WHAT NEEDS TO BE DONE =
Keep only the lines from the top of the listing through the one with "-- ===== input", and reproduce them unaltered.

RECORDS SHOWN =
-- pv_equiv track=rewrite | github.com/berndtssonMichael/AdventOfCode | 2022/01.py | group_meals
-- ===== SOURCE A (Python) =====
-- def group_meals(values):
--     calories = []
--     s = 0
--     for v in values:
--         if v.isdigit():
--             s += int(v)
--         else:
--             calories.append(s)
--             s = 0
--     # add last item
--     calories.append(s)
--
--     return calories
-- ===== SOURCE B (Python) =====
-- def group_meals(values):
--     # Run-based: repeatedly measure the maximal run of digit entries starting
--     # at i, emit its sum as one group, skip the separator, and continue.
--     out = []
--     i, n = 0, len(values)
--     while True:
--         j = i
--         while j < n and values[j].isdigit():
--             j += 1
--         out.append(sum(int(values[t]) for t in range(i, j)))
--         if j == n:
--             return out
--         i = j + 1
-- ===== Notes on version B (the rewrite author's own statement) =====
-- stated objective: alternative
-- what changed: Replaces A's element-at-a-time fold with a running sum by a run-based consumer: find the maximal run of digit entries, emit its sum as one group, skip the separator, and repeat on the remainder (ported as suffix recursion with takeWhile/dropWhile).
import Mathlib
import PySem

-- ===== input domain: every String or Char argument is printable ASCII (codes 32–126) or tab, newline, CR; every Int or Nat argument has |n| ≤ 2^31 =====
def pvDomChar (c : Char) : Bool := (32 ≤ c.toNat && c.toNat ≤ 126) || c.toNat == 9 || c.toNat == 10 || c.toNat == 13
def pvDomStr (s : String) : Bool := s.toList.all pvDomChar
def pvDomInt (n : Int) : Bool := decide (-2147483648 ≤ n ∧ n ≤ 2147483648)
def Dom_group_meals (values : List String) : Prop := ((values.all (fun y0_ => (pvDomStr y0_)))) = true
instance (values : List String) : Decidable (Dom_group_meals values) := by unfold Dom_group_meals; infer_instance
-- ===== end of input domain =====

-- B consumes the input run by run (sum of each maximal digit prefix, skip the separator, recurse) instead of A's element-wise fold; return values proved equal.

-- ===== PORT A =====
def group_meals (values : List String) : List Int :=
  let st := values.foldl (fun (p : List Int × Int) v =>
    if PySem.Str.strIsdigit v then (p.1, p.2 + (PySem.Int.ofStr? v).getD 0)
    else (p.1 ++ [p.2], 0)) ([], 0)
  st.1 ++ [st.2]

-- ===== PORT B =====
def group_meals_alt (values : List String) : List Int :=
  -- inner while: length of the maximal leading digit run = takeWhile;
  -- rest[:k] is that prefix, rest[k+1:] is the tail past the separator.
  let pre := values.takeWhile PySem.Str.strIsdigit
  let head := (pre.map (fun x => (PySem.Int.ofStr? x).getD 0)).sum
  match h : values.dropWhile PySem.Str.strIsdigit with
  | [] => [head]
  | _ :: rest => head :: group_meals_alt rest
termination_by values.length
decreasing_by
  have h1 : (values.dropWhile PySem.Str.strIsdigit).length ≤ values.length :=
    List.length_dropWhile_le _ _
  rw [h] at h1; simp at h1; omega

-- ===== PRECONDITION & SPEC =====
def Spec_group_meals (values : List String) (out : List Int) : Prop := out = group_meals_alt values
instance (values : List String) (out : List Int) : Decidable (Spec_group_meals values out) := by unfold Spec_group_meals; infer_instance

-- ===== CLAIM (what is proved, stated in full; the proofs are below) =====
def Claim_equal_group_meals : Prop := ∀ (values : List String), Dom_group_meals values → Spec_group_meals values (group_meals values)

-- ===== LEMMAS AND PROOFS =====

-- add s to the first group (creating it if absent)
def pvAddFirst (s : Int) : List Int → List Int
  | [] => [s]
  | h :: t => (s + h) :: t

theorem pvAddFirst_add (s t : Int) (l : List Int) :
    pvAddFirst s (pvAddFirst t l) = pvAddFirst (s + t) l := by
  cases l <;> simp [pvAddFirst, add_assoc]

theorem group_meals_alt_ne_nil (values : List String) : group_meals_alt values ≠ [] := by
  unfold group_meals_alt
  split <;> simp

theorem group_meals_alt_cons_digit (v : String) (rest : List String)
    (h : PySem.Str.strIsdigit v = true) :
    group_meals_alt (v :: rest) = pvAddFirst ((PySem.Int.ofStr? v).getD 0) (group_meals_alt rest) := by
  rw [group_meals_alt, group_meals_alt]
  simp only [List.takeWhile_cons, h, if_true, List.map_cons, List.sum_cons]
  have hd : List.dropWhile PySem.Str.strIsdigit (v :: rest)
      = List.dropWhile PySem.Str.strIsdigit rest := by
    have h' : PySem.Chars.strIsdigit v.toList = true := h
    simp [h']
  split <;> rename_i heq <;> rw [hd] at heq
  · split <;> rename_i heq2
    · simp [pvAddFirst]
    · rw [heq] at heq2; cases heq2
  · split <;> rename_i heq2
    · rw [heq] at heq2; cases heq2
    · rw [heq] at heq2
      injection heq2 with e1 e2
      rw [e2]
      simp [pvAddFirst]

theorem group_meals_alt_cons_sep (v : String) (rest : List String)
    (h : PySem.Str.strIsdigit v = false) :
    group_meals_alt (v :: rest) = 0 :: group_meals_alt rest := by
  rw [group_meals_alt]
  simp only [List.takeWhile_cons, h, Bool.false_eq_true, if_false, List.map_nil, List.sum_nil]
  have hd : List.dropWhile PySem.Str.strIsdigit (v :: rest) = v :: rest := by
    have h' : PySem.Chars.strIsdigit v.toList = false := h
    simp [h']
  split <;> rename_i heq <;> rw [hd] at heq
  · cases heq
  · injection heq with e1 e2
    rw [e2]

theorem pv_fold_inv (values : List String) (acc : List Int) (s : Int) :
    (let st := values.foldl (fun (p : List Int × Int) v =>
        if PySem.Str.strIsdigit v then (p.1, p.2 + (PySem.Int.ofStr? v).getD 0)
        else (p.1 ++ [p.2], 0)) (acc, s)
     st.1 ++ [st.2]) = acc ++ pvAddFirst s (group_meals_alt values) := by
  induction values generalizing acc s with
  | nil =>
    simp [group_meals_alt, pvAddFirst]
  | cons v rest ih =>
    cases h : PySem.Str.strIsdigit v with
    | true =>
      simp only [List.foldl_cons, h, reduceIte]
      rw [ih, group_meals_alt_cons_digit v rest h, pvAddFirst_add]
    | false =>
      simp only [List.foldl_cons, h, Bool.false_eq_true, reduceIte]
      rw [ih, group_meals_alt_cons_sep v rest h]
      cases hr : group_meals_alt rest with
      | nil => exact absurd hr (group_meals_alt_ne_nil rest)
      | cons a t => simp [pvAddFirst]

-- ===== VERDICT (by name: the statement is the Claim_ definition above) =====
theorem group_meals_spec : Claim_equal_group_meals := by
  intro values _
  unfold Spec_group_meals group_meals
  rw [pv_fold_inv values [] 0]
  cases hr : group_meals_alt values with
  | nil => exact absurd hr (group_meals_alt_ne_nil values)
  | cons a t => simp [pvAddFirst]
theorem pv_loop : ∀ (fuel : Nat) (pre rest : List (List Char)),
    (∀ l ∈ rest, ∀ w ∈ pvW l, w.length ≤ 24) →
    pvCost rest + 1 ≤ fuel →
    pvSplitPassA fuel (pre ++ rest) pre.length =
      pre ++ rest.flatMap (fun l => pvSplitLineB (l.length + 1) l) := by
  intro fuel
  induction fuel with
  | zero => intro pre rest _ hf; omega
  | succ f ih =>
    intro pre rest hok hf
    cases rest with
    | nil =>
      rw [pvSplitPassA]
      simp
    | cons line rest' =>
      rw [pvSplitPassA]
      rw [pv_getElem?_append_mid]
      simp only []
      have hwl : ∀ w ∈ pvW line, w.length ≤ 24 := hok line List.mem_cons_self
      have hok' : ∀ l ∈ rest', ∀ w ∈ pvW l, w.length ≤ 24 :=
        fun l hl => hok l (List.mem_cons_of_mem _ hl)
      have hcost : pvCost (line :: rest') = (pvW line).length + pvCost rest' := by
        simp [pvCost]
      have hpos : 1 ≤ (pvW line).length :=
        List.length_pos_iff.mpr (List.splitOnP_ne_nil _ _)
      by_cases h24 : 24 < line.length
      · rw [if_pos h24]
        simp only [pv_splitOn_single, ← pvW_eq]
        set n := (pvW line).length with hn
        have h2 : 2 ≤ n := pv_two_le line h24 hwl
        set first := PySem.Chars.join [' '] ((pvW line).take (n / 2)) with hfirst
        set second := PySem.Chars.join [' '] ((pvW line).drop (n / 2)) with hsecond
        have hset : ((pre ++ line :: rest').set pre.length first).insertIdx (pre.length + 1) second
            = (pre ++ [first]) ++ (second :: rest') := by
          rw [pv_set_append, pv_insertIdx_append]; simp
        have hlen' : pre.length + 1 = (pre ++ [first]).length := by simp
        have hsw : pvW second = (pvW line).drop (n / 2) := pv_second_words line h24 hwl
        have hnsec : (pvW second).length = n - n / 2 := by rw [hsw]; simp [← hn]
        have hrec := ih (pre ++ [first]) (second :: rest')
          (by intro l hl
              rcases List.mem_cons.mp hl with h | h
              · subst h; intro w hw; rw [hsw] at hw; exact hwl w (List.mem_of_mem_drop hw)
              · exact hok' l h)
          (by have : pvCost (second :: rest') = (n - n / 2) + pvCost rest' := by
                simp [pvCost, hnsec]
              rw [hcost] at hf
              omega)
        -- rewrite the goal's recursive call
        rw [show ((pre ++ line :: rest').set pre.length first).insertIdx (pre.length + 1) second
              = (pre ++ [first]) ++ (second :: rest') from hset, hlen', hrec]
        -- now compute B's side for line
        have hunfold : pvSplitLineB (line.length + 1) line = first :: pvSplitLineB line.length second := by
          rw [pvSplitLineB, if_pos h24]
          simp only [pv_splitOn_single, ← pvW_eq, ← hn]
          rw [← hfirst, ← hsecond]
        have hstab : pvSplitLineB line.length second = pvSplitLineB (second.length + 1) second := by
          have hlineW : n ≤ line.length + 1 := by
            have := pv_len_splitOnP_le (fun x => x == ' ') line
            simpa [pvW] using this
          apply pv_splitB_fuel ((pvW second).length) second
          · intro w hw; rw [hsw] at hw; exact hwl w (List.mem_of_mem_drop hw)
          · omega
          · rw [hnsec]; omega
          · have := pv_len_splitOnP_le (fun x => x == ' ') second
            simp only [pvW] at *
            omega
        conv_rhs => rw [List.flatMap_cons, hunfold, hstab]
        simp
      · rw [if_neg h24]
        have hrec := ih (pre ++ [line]) rest' hok'
          (by rw [hcost] at hf; omega)
        rw [show pre.length + 1 = (pre ++ [line]).length by simp]
        rw [show pre ++ line :: rest' = (pre ++ [line]) ++ rest' by simp]
        rw [hrec]
        have : pvSplitLineB (line.length + 1) line = [line] := by
          rw [pvSplitLineB, if_neg h24]
        rw [List.flatMap_cons, this]
        simp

RESPONSE TO THIS EXERCISE =
-- pv_equiv track=rewrite | github.com/berndtssonMichael/AdventOfCode | 2022/01.py | group_meals
-- ===== SOURCE A (Python) =====
-- def group_meals(values):
--     calories = []
--     s = 0
--     for v in values:
--         if v.isdigit():
--             s += int(v)
--         else:
--             calories.append(s)
--             s = 0
--     # add last item
--     calories.append(s)
--
--     return calories
-- ===== SOURCE B (Python) =====
-- def group_meals(values):
--     # Run-based: repeatedly measure the maximal run of digit entries starting
--     # at i, emit its sum as one group, skip the separator, and continue.
--     out = []
--     i, n = 0, len(values)
--     while True:
--         j = i
--         while j < n and values[j].isdigit():
--             j += 1
--         out.append(sum(int(values[t]) for t in range(i, j)))
--         if j == n:
--             return out
--         i = j + 1
-- ===== Notes on version B (the rewrite author's own statement) =====
-- stated objective: alternative
-- what changed: Replaces A's element-at-a-time fold with a running sum by a run-based consumer: find the maximal run of digit entries, emit its sum as one group, skip the separator, and repeat on the remainder (ported as suffix recursion with takeWhile/dropWhile).
import Mathlib
import PySem

-- ===== input domain: every String or Char argument is printable ASCII (codes 32–126) or tab, newline, CR; every Int or Nat argument has |n| ≤ 2^31 =====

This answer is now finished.